#### TASK MATERIAL

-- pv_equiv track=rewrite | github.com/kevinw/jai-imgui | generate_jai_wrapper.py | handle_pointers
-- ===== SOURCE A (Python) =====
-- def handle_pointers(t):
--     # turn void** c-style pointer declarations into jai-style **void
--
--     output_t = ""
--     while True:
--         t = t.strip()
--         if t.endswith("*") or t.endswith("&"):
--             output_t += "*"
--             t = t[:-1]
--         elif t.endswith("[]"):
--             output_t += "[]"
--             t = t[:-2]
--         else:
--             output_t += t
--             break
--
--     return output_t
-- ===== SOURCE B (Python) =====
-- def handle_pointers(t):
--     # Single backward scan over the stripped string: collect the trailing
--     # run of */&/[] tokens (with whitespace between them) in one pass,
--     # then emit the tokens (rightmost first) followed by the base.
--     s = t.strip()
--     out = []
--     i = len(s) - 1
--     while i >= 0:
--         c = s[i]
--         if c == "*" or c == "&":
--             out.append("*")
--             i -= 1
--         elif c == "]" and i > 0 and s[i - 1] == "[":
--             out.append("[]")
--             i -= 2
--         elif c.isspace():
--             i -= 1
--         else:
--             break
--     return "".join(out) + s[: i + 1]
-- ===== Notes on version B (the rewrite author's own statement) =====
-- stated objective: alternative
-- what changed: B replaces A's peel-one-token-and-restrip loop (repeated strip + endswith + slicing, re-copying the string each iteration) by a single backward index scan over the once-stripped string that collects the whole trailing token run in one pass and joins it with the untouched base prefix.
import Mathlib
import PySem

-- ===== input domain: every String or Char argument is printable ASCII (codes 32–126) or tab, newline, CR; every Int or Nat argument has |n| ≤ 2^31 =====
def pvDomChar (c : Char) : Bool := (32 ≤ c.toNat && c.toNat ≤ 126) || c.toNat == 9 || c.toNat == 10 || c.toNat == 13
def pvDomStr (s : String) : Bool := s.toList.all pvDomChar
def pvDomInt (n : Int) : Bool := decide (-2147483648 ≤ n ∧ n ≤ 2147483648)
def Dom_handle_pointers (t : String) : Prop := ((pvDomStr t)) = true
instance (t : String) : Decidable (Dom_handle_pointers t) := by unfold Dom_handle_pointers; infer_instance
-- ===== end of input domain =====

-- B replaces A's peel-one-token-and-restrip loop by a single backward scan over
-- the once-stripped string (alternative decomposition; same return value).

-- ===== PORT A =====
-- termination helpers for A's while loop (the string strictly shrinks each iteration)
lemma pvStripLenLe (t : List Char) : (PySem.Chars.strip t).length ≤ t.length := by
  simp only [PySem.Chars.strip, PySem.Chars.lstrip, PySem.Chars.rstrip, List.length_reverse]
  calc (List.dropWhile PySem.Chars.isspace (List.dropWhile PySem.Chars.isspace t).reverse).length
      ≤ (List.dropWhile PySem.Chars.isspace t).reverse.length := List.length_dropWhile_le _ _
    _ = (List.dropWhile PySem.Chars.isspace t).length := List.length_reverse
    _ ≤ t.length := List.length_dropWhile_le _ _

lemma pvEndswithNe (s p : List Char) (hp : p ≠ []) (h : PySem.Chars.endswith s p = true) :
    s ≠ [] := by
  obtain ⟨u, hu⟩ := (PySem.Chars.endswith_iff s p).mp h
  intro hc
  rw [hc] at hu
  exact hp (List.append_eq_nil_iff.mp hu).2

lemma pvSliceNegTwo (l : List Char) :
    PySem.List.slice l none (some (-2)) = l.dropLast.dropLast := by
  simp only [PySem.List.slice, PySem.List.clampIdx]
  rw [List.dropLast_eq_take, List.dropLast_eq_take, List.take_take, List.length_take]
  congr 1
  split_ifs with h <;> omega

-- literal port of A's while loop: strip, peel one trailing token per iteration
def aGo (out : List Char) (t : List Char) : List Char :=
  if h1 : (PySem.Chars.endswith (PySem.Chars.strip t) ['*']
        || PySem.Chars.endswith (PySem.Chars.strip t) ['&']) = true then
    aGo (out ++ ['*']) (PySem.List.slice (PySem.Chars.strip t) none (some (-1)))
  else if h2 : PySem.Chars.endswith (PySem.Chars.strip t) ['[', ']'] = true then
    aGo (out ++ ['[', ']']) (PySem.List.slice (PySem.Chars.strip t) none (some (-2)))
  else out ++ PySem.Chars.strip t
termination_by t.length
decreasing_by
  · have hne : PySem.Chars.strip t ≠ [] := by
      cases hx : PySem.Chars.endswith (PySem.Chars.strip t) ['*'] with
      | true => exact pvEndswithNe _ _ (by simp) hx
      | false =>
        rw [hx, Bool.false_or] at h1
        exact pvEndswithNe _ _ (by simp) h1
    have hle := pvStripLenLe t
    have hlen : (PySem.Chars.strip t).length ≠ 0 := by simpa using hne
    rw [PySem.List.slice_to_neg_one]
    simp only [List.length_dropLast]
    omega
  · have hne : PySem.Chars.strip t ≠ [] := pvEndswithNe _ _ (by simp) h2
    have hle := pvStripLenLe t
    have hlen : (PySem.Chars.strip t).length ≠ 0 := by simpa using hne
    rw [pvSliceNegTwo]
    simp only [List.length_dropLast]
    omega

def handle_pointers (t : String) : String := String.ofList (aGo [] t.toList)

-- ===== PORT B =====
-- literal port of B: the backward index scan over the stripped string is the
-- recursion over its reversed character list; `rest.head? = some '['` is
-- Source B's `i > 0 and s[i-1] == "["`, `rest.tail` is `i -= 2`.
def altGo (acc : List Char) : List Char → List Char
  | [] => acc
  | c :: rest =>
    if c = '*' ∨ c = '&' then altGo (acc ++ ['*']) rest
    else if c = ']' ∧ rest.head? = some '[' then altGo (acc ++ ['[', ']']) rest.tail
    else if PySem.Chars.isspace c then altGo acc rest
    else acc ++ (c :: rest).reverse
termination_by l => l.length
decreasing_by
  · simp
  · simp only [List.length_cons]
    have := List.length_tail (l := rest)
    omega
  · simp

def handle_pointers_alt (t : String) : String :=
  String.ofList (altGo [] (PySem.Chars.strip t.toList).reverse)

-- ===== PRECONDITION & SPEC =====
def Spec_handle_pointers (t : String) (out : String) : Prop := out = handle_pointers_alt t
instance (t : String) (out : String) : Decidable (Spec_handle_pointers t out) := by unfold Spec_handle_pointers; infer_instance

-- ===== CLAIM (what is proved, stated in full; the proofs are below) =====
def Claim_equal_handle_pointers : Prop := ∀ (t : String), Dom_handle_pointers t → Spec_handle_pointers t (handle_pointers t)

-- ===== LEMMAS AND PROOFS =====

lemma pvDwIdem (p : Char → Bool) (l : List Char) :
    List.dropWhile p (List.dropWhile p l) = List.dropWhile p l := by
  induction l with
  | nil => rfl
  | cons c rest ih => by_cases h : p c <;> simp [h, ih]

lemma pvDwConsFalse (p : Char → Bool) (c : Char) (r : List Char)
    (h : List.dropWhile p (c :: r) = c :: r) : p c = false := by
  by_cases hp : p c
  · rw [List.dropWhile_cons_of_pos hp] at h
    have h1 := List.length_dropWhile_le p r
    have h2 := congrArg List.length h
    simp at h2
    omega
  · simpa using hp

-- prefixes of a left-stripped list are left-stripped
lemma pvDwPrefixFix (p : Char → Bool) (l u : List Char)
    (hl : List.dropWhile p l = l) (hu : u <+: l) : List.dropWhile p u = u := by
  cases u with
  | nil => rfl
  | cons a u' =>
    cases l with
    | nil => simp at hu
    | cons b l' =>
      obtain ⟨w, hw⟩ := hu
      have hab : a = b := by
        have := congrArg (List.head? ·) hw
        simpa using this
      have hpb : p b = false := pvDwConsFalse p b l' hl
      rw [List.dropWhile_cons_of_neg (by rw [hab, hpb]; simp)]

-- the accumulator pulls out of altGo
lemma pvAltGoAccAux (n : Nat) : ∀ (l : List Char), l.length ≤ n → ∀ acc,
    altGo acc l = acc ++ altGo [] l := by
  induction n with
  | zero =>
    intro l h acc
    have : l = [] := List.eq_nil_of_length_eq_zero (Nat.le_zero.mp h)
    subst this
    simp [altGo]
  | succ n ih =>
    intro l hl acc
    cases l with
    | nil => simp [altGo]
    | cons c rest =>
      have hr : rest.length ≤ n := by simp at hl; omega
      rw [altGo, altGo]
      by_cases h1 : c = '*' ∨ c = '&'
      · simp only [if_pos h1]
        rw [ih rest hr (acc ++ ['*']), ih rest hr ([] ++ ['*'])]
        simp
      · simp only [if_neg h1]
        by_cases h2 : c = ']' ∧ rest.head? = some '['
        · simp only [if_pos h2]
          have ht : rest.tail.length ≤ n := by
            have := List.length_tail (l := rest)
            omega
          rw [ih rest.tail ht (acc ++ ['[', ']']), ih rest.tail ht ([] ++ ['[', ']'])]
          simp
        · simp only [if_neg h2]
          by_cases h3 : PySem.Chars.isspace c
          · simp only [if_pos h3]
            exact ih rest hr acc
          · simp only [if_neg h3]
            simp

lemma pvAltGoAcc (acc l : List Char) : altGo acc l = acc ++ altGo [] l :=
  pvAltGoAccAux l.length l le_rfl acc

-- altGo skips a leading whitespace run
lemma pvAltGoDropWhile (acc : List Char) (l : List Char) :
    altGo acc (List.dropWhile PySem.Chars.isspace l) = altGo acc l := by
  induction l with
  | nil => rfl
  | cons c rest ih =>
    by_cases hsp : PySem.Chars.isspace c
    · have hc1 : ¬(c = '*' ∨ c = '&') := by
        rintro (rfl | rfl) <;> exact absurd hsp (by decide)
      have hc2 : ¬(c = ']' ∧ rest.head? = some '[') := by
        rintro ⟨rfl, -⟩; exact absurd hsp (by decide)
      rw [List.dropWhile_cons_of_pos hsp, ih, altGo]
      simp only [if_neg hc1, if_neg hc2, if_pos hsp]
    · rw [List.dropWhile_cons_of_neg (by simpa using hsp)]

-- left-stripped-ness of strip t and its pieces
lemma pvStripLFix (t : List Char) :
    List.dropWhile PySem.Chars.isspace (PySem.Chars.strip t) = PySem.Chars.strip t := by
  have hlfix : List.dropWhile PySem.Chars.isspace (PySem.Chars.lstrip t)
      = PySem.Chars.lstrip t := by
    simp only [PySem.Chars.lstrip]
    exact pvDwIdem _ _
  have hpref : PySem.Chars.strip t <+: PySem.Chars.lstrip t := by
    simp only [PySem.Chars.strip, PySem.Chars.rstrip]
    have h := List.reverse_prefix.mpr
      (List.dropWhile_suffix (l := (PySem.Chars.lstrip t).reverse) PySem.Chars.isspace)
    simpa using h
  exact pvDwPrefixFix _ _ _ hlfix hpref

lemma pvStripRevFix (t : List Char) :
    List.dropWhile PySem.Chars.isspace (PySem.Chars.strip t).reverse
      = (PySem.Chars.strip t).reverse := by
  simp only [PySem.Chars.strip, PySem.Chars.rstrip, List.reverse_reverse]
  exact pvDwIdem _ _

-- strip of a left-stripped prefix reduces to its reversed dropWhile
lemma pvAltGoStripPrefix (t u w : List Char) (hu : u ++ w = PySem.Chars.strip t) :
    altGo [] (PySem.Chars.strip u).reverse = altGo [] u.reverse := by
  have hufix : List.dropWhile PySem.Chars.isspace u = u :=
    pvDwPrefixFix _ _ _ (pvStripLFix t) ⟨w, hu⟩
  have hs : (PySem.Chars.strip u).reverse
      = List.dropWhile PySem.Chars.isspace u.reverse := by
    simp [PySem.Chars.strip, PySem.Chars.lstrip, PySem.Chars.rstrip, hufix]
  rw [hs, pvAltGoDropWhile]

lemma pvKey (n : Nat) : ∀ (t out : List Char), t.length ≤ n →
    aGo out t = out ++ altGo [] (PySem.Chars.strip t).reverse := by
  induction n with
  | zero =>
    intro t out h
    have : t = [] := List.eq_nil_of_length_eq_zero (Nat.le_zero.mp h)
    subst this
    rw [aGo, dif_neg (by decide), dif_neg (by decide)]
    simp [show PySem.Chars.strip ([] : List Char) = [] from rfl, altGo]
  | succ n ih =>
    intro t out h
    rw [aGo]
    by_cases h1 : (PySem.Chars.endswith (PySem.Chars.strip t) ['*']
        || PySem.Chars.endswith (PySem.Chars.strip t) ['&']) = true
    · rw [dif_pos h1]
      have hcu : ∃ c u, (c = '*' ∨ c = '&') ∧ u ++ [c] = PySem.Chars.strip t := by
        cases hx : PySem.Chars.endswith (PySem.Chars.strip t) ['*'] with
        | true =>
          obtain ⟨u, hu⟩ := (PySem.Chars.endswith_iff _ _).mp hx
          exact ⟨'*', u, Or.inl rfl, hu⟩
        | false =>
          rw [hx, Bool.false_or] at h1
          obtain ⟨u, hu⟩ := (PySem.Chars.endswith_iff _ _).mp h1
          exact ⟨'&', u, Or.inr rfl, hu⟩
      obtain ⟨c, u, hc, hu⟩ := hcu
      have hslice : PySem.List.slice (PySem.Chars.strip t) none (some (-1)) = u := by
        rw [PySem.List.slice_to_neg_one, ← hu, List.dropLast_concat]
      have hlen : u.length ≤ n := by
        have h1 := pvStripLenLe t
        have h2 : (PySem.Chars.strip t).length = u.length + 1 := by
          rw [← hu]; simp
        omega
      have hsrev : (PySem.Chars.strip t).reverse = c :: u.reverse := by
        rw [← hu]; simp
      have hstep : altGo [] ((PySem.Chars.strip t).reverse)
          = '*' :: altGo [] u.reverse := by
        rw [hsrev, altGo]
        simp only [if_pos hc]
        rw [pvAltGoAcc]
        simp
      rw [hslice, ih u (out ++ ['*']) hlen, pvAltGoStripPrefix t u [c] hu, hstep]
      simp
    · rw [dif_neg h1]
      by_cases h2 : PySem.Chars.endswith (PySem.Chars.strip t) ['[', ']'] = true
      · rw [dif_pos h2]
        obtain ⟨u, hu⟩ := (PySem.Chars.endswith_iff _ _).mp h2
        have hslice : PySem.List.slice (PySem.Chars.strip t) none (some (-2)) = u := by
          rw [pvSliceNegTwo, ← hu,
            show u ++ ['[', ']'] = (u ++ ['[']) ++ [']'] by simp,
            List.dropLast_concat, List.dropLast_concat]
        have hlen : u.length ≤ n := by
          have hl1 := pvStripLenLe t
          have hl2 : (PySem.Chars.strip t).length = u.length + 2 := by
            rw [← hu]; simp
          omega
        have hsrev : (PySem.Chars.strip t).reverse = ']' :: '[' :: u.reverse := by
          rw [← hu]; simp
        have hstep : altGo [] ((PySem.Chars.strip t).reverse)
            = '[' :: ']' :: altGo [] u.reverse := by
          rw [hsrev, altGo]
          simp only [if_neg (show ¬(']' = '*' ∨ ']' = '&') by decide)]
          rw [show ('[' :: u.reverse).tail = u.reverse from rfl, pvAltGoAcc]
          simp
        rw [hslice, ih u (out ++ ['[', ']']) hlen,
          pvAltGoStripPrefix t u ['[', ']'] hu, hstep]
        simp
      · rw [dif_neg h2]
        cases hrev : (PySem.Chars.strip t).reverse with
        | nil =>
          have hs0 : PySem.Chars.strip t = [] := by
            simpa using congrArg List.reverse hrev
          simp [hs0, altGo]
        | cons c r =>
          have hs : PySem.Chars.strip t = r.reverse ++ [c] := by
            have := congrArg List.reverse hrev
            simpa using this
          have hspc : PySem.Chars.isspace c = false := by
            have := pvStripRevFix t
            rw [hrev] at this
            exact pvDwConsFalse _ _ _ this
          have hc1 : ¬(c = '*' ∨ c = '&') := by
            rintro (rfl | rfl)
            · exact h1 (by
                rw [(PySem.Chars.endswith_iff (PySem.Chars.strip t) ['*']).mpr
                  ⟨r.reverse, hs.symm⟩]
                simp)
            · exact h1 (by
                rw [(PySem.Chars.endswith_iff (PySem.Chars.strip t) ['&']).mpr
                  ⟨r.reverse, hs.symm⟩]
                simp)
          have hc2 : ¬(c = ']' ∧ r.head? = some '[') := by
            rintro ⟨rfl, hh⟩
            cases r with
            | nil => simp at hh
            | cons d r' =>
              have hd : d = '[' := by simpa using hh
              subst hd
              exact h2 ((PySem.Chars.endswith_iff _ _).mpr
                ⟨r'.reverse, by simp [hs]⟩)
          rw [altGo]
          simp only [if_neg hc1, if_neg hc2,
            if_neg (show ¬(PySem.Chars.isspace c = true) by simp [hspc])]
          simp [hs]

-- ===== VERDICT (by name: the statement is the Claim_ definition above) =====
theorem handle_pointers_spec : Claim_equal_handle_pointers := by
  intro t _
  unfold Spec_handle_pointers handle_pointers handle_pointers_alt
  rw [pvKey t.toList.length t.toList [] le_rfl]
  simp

########

WHAT IS EXPECTED:
The answer must be every line of the data that contains the word "trailing".

OUTPUT BELOW:
--     # Single backward scan over the stripped string: collect the trailing
-- what changed: B replaces A's peel-one-token-and-restrip loop (repeated strip + endswith + slicing, re-copying the string each iteration) by a single backward index scan over the once-stripped string that collects the whole trailing token run in one pass and joins it with the untouched base prefix.
-- literal port of A's while loop: strip, peel one trailing token per iteration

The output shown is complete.